List the potential causes of delayed awakening in a patient after a prolonged stay in Intensive Care, and outline how you would determine what factors were contributory.
College
• Potential causes include: prolonged effects of sedative drugs, metabolic encephalopathy (especially renal or hepatic failure), endocrine problems (especially hypothyroidism), systemic sepsis, and a myriad of specific neurological problems (eg. status epilepticus, raised intracranial pressure, intracranial haemorrhages, severe Guillain Barre, critical illness polyneuropathy). Residual muscular paralysis must be excluded.
• Sedative drugs may have a prolonged effect because of altered kinetics (including context sensitive half-time, or decreased biotransformation or excretion eg. renal or hepatic failure) or altered dynamics (potentiation of effect by other drugs or organ failure, sensitivity to effect of usual dosage).
Assessment of contributory factors may be a complex process. Important steps include:
• Detailed history of neurological state, drugs administered, previous neurological problems
• Careful examination (in particular neurological, but also for signs of other chronic diseases).
Detailed neurological exam should include global CNS assessment (including ability to move eyes or poke out tongue if no other apparent motor responses: locked in syndrome, severe myoneuropathy), and search for focal signs (pupils, tone, movement, reflexes). Nerve stimulator should be used to assess residual paralysis.
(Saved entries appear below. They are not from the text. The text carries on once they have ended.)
def maximumCalculation (Input : List String) : Int × Int :=
  mcLoop Input Input.length 0 (-10) 0    -- loc initialised only for totality: Python raises where it is never set (outside Pre_)

-- ===== PORT B =====
-- right-to-left decode with a running power of two (B's _decode)
def revDecode (s : String) : Int :=
  (s.toList.reverse.foldl
    (fun (vp : Int × Int) c => (vp.1 + vp.2 * ((c.toNat : Int) - 48), vp.2 * 2)) (0, 1)).1

-- B's _best: first maximum of vals[lo:hi] by divide and conquer, ties to the left half.
-- (Python diverges when hi = lo; that range is never reached from a non-empty call, outside Pre_.)
def bestDC (vals : List Int) (lo hi : Nat) : Int × Nat :=
  if hi ≤ lo + 1 then (vals.getD lo 0, lo)
  else
    let mid := (lo + hi) / 2
    let left := bestDC vals lo mid
    let right := bestDC vals mid hi
    if left.1 ≥ right.1 then left else right
termination_by hi - lo
decreasing_by all_goals omega

def maximumCalculation_alt (Input : List String) : Int × Int :=
  let vals := Input.map revDecode
  let r := bestDC vals 0 vals.length
  (r.1, (r.2 : Int))

-- ===== PRECONDITION & SPEC =====
-- Pre_ excludes exactly the inputs on which A raises UnboundLocalError: no string decodes above
-- the -10 sentinel, so 'location' is never assigned (this includes the empty list).
def Pre_maximumCalculation (Input : List String) : Prop :=
  ∃ s ∈ Input, -10 < revDecode s
instance (Input : List String) : Decidable (Pre_maximumCalculation Input) := by unfold Pre_maximumCalculation; infer_instance

def pvWitness_maximumCalculation : List String := (["101", "0"])

-- On a non-empty Input all of whose decoded values are ≤ -10, A raises UnboundLocalError while B returns the maximum and its first index.
def Raises_maximumCalculation (Input : List String) : Prop :=
  Input ≠ [] ∧ ∀ s ∈ Input, revDecode s ≤ -10
instance (Input : List String) : Decidable (Raises_maximumCalculation Input) := by unfold Raises_maximumCalculation; infer_instance
def pvRaiseWitness_maximumCalculation : List String := ([" "])
def pvRaiseWitnessOut_maximumCalculation : Int × Int := (-16, 0)

def Spec_maximumCalculation (Input : List String) (out : Int × Int) : Prop := out = maximumCalculation_alt Input
instance (Input : List String) (out : Int × Int) : Decidable (Spec_maximumCalculation Input out) := by unfold Spec_maximumCalculation; infer_instance

-- ===== CLAIM =====
def Claim_equal_maximumCalculation : Prop := ∀ (Input : List String), Dom_maximumCalculation Input → Pre_maximumCalculation Input → Spec_maximumCalculation Input (maximumCalculation Input)
def Claim_raises_maximumCalculation : Prop := (∀ (Input : List String), Dom_maximumCalculation Input → Raises_maximumCalculation Input → ¬ Pre_maximumCalculation Input) ∧ (Dom_maximumCalculation (pvRaiseWitness_maximumCalculation) ∧ Raises_maximumCalculation (pvRaiseWitness_maximumCalculation) ∧ maximumCalculation_alt (pvRaiseWitness_maximumCalculation) = pvRaiseWitnessOut_maximumCalculation)

-- ===== LEMMAS AND PROOFS =====

-- positional-power sum of a char list, structurally
def polyDec : List Char → Int
  | [] => 0
  | c :: t => ((c.toNat : Int) - 48) * 2 ^ t.length + polyDec t

lemma vcLoop_eq (cs : List Char) : ∀ n j s, j + n = cs.length →
    vcLoop cs cs.length j s = s + polyDec (cs.drop j) := by
  intro n
  induction n with
  | zero =>
    intro j s h
    have hd : List.drop j cs = [] := List.drop_of_length_le (by omega)
    rw [vcLoop, if_neg (by omega), hd]
    simp [polyDec]
  | succ n ih =>
    intro j s h
    have hj : j < cs.length := by omega
    rw [vcLoop]
    simp only [hj, if_pos]
    rw [ih (j + 1) _ (by omega)]
    rw [List.drop_eq_getElem_cons hj, polyDec]
    rw [List.getD_eq_getElem cs ' ' hj]
    have : (cs.drop (j + 1)).length = cs.length - j - 1 := by simp; omega
    rw [this]
    ring

lemma revFold_eq (cs : List Char) : ∀ v p : Int,
    cs.reverse.foldl
      (fun (vp : Int × Int) c => (vp.1 + vp.2 * ((c.toNat : Int) - 48), vp.2 * 2)) (v, p)
      = (v + p * polyDec cs, p * 2 ^ cs.length) := by
  induction cs with
  | nil => intro v p; simp [polyDec]
  | cons c t ih =>
    intro v p
    simp only [List.reverse_cons, List.foldl_append, ih, List.foldl_cons, List.foldl_nil,
      polyDec, List.length_cons, Prod.mk.injEq]
    constructor <;> ring

lemma revDecode_eq (s : String) : revDecode s = polyDec s.toList := by
  unfold revDecode
  rw [revFold_eq]
  simp

lemma valueCalculation_eq (Input : List String) (i : Nat) :
    valueCalculation Input i = revDecode (Input.getD i "") := by
  unfold valueCalculation
  rw [vcLoop_eq _ (Input.getD i "").toList.length 0 0 (by omega), revDecode_eq]
  simp

-- first-maximum-with-index of a value list, structurally from the front
def best : List Int → Option (Int × Nat)
  | [] => none
  | v :: t =>
    match best t with
    | none => some (v, 0)
    | some (m, i) => if m > v then some (m, i + 1) else some (v, 0)

lemma best_eq_none_iff (vs : List Int) : best vs = none ↔ vs = [] := by
  cases vs with
  | nil => simp [best]
  | cons v t =>
    cases h : best t with
    | none => simp [best, h]
    | some p =>
      obtain ⟨m, i⟩ := p
      simp only [best, h]
      split_ifs <;> simp

lemma best_max {vs : List Int} {m : Int} {i : Nat} (h : best vs = some (m, i)) :
    ∀ v ∈ vs, v ≤ m := by
  induction vs generalizing m i with
  | nil => simp [best] at h
  | cons v t ih =>
    cases ht : best t with
    | none =>
      have : t = [] := (best_eq_none_iff t).mp ht
      subst this
      simp only [best] at h
      injection h with h'; injection h' with h1 h2
      subst h1
      simp
    | some p =>
      obtain ⟨mt, it⟩ := p
      simp only [best, ht] at h
      have hmax := ih (m := mt) (i := it) ht
      split_ifs at h with hgt <;>
      · injection h with h'; injection h' with h1 h2
        subst h1
        intro x hx
        rcases List.mem_cons.mp hx with rfl | hx
        · omega
        · have := hmax x hx; omega

lemma best_index {vs : List Int} {m : Int} {i : Nat} (h : best vs = some (m, i)) :
    ∃ (hi : i < vs.length), vs[i] = m ∧ ∀ k (hk : k < i), vs[k]'(by omega) < m := by
  induction vs generalizing m i with
  | nil => simp [best] at h
  | cons v t ih =>
    cases ht : best t with
    | none =>
      have hnil : t = [] := (best_eq_none_iff t).mp ht
      subst hnil
      simp only [best] at h
      injection h with h'; injection h' with h1 h2
      subst h1; subst h2
      exact ⟨by simp, by simp, by omega⟩
    | some p =>
      obtain ⟨mt, it⟩ := p
      simp only [best, ht] at h
      obtain ⟨hit, hval, hfirst⟩ := ih (m := mt) (i := it) ht
      split_ifs at h with hgt <;> injection h with h' <;> injection h' with h1 h2 <;>
        subst h1 <;> subst h2
      · refine ⟨by simp; omega, by simpa using hval, ?_⟩
        intro k hk
        cases k with
        | zero => simpa using hgt
        | succ k' => simpa using hfirst k' (by omega)
      · exact ⟨by simp, by simp, by omega⟩

-- A's outer loop computed on the list of decoded values
def loopVals : List Int → Nat → Int → Int → Int × Int
  | [], _, M, loc => (M, loc)
  | v :: t, j, M, loc =>
    if v > M then loopVals t (j + 1) v (j : Int) else loopVals t (j + 1) M loc

lemma mcLoop_eq_loopVals (Input : List String) : ∀ n j M loc, j + n = Input.length →
    mcLoop Input Input.length j M loc =
      loopVals ((Input.map revDecode).drop j) j M loc := by
  intro n
  induction n with
  | zero =>
    intro j M loc h
    have hd : (Input.map revDecode).drop j = [] :=
      List.drop_of_length_le (by simp; omega)
    rw [mcLoop, if_neg (by omega), hd]
    rfl
  | succ n ih =>
    intro j M loc h
    have hj : j < Input.length := by omega
    rw [mcLoop]
    simp only [hj, if_pos]
    have hd : (Input.map revDecode).drop j =
        revDecode Input[j] :: (Input.map revDecode).drop (j + 1) := by
      rw [List.drop_eq_getElem_cons (by simpa using hj)]
      simp
    rw [hd, loopVals, valueCalculation_eq, List.getD_eq_getElem Input "" hj]
    split_ifs with hgt
    · rw [ih (j + 1) _ _ (by omega)]
    · rw [ih (j + 1) _ _ (by omega)]

lemma loopVals_eq_best (vs : List Int) : ∀ j M loc,
    loopVals vs j M loc =
      match best vs with
      | none => (M, loc)
      | some (m, i) => if m > M then (m, ((j + i : Nat) : Int)) else (M, loc) := by
  induction vs with
  | nil => intro j M loc; simp [loopVals, best]
  | cons v t ih =>
    intro j M loc
    cases ht : best t with
    | none =>
      have : t = [] := (best_eq_none_iff t).mp ht
      subst this
      simp only [loopVals, best]
      split_ifs <;> simp
    | some p =>
      obtain ⟨mt, it⟩ := p
      simp only [loopVals, best, ht]
      rw [ih, ih, ht]
      by_cases h2 : mt > v
      · by_cases h1 : v > M
        · have h3 : mt > M := by omega
          simp only [if_pos h1, if_pos h2]
          simp only [if_pos h3]
          congr 1
          omega
        · simp only [if_neg h1, if_pos h2]
          rw [show j + 1 + it = j + (it + 1) from by omega]
      · by_cases h1 : v > M
        · simp only [if_pos h1, if_neg h2]
          congr 1
        · have h3 : ¬ mt > M := by omega
          simp only [if_neg h1, if_neg h2]
          simp only [if_neg h3]

lemma best_some_of_mem {vs : List Int} {v : Int} (hv : v ∈ vs) :
    ∃ m i, best vs = some (m, i) ∧ v ≤ m := by
  cases h : best vs with
  | none =>
    rw [best_eq_none_iff] at h
    subst h; simp at hv
  | some p =>
    obtain ⟨m, i⟩ := p
    exact ⟨m, i, rfl, best_max h v hv⟩

-- bestDC returns the first maximum of the range [lo,hi): its index is in range, it attains
-- its value, everything before it in the range is strictly smaller, everything in range is ≤ it.
lemma bestDC_spec (vals : List Int) : ∀ n lo hi, hi - lo ≤ n → lo < hi → hi ≤ vals.length →
    lo ≤ (bestDC vals lo hi).2 ∧ (bestDC vals lo hi).2 < hi ∧
    vals.getD (bestDC vals lo hi).2 0 = (bestDC vals lo hi).1 ∧
    (∀ k, lo ≤ k → k < (bestDC vals lo hi).2 → vals.getD k 0 < (bestDC vals lo hi).1) ∧
    (∀ k, lo ≤ k → k < hi → vals.getD k 0 ≤ (bestDC vals lo hi).1) := by
  intro n
  induction n with
  | zero => intro lo hi h1 h2 h3; omega
  | succ n ih =>
    intro lo hi h1 h2 h3
    by_cases hbase : hi ≤ lo + 1
    · rw [bestDC, if_pos hbase]
      refine ⟨le_refl _, by omega, rfl, by omega, ?_⟩
      intro k hk1 hk2
      have : k = lo := by omega
      subst this; exact le_refl _
    · rw [bestDC, if_neg hbase]
      set mid := (lo + hi) / 2 with hmid
      have hlm : lo < mid := by omega
      have hmh : mid < hi := by omega
      obtain ⟨l1, l2, l3, l4, l5⟩ := ih lo mid (by omega) hlm (by omega)
      obtain ⟨r1, r2, r3, r4, r5⟩ := ih mid hi (by omega) hmh h3
      by_cases hge : (bestDC vals lo mid).1 ≥ (bestDC vals mid hi).1
      · simp only [if_pos hge]
        refine ⟨l1, by omega, l3, ?_, ?_⟩
        · intro k hk1 hk2; exact l4 k hk1 hk2
        · intro k hk1 hk2
          by_cases hkm : k < mid
          · exact l5 k hk1 hkm
          · have := r5 k (by omega) hk2; omega
      · simp only [if_neg hge]
        refine ⟨by omega, r2, r3, ?_, ?_⟩
        · intro k hk1 hk2
          by_cases hkm : k < mid
          · have := l5 k hk1 hkm; omega
          · exact r4 k (by omega) hk2
        · intro k hk1 hk2
          by_cases hkm : k < mid
          · have := l5 k hk1 hkm; omega
          · exact r5 k (by omega) hk2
• Biochemical investigations for severity of electrolyte imbalance, creatine kinase, renal and hepatic dysfunction (including ammonia), and to exclude treatable endocrine disorders (including T4/TSH).
• Consider use of specific reversal agents (eg. naloxone and flumazenil [may need multiple ampoules]).
• May require other specific investigations (but put into context, and not done as a routine).
Such investigations include CT scan of head, MRI, EEG, EMG and lumbar puncture.
Discussion
List the potential causes of delayed awakening? There could be thousands.
A tabulated answer is called for.
| Classification | Aetiology | Investigations |
| Vascular causes | Hypotension, cerebral hypoxia | Routine monitoring of BP and SaO2 |
| Vasospasm post SAH | CTA, DSA | |
| Stroke | MRI | |
| Intracranial haemorrhage | CT | |
| Infectious causes | Meningitis | LP |
| Encephalitis | LP, MRI | |
| Septic encephalopathy | Diagnosis of exclusion | |
| Neoplastic causes | CNS malignancy | Contrast CT |
| Cerebral oedema | CT | |
| Drug-related causes | Sedative drugs | Drug levels, drug history |
| Impaired clearance of sedative drugs | Renal and hepatic function testing | |
| Intrinisic neurological causes | Status epilepticus | EEG |
| Cerebral oedema (of whatever aetiology) | CT | |
| Autoimmune causes | CNS vasculitis | Vasculitic screen, LP, CTA, MRA |
| Traumatic causes | Intracranial injury (eg. contusion) | CT |
| Concussion | Diagnosis of exclusion | |
| Endocrine/metabolic causes | Electrolyte derangement, eg. hyponatremia | EUC / CMP |
| Hypothyroidism | TFTs | |
| Uremic encephalopathy | Renal function tests | |
| Hypoglycaemia | BSL | |
| Hypoadrenalism | Random cortisol | |
| Hepatic encephalopathy | LFTs, ammonia level |
Thus, investigations should consist of:
- Biochemistry:
- BSL, EUC, CMP, LFT, TFT and random cortisol
- Samples:
- Blood cultures
- CSF analysis
- Imaging:
- CT brain pre and post-contrast
- CTA
- MRI / MRA
- Functional studies:
- EEG
- Routine monitoring obs of BP and SaO2
Management would obviously be directed at the possible causes.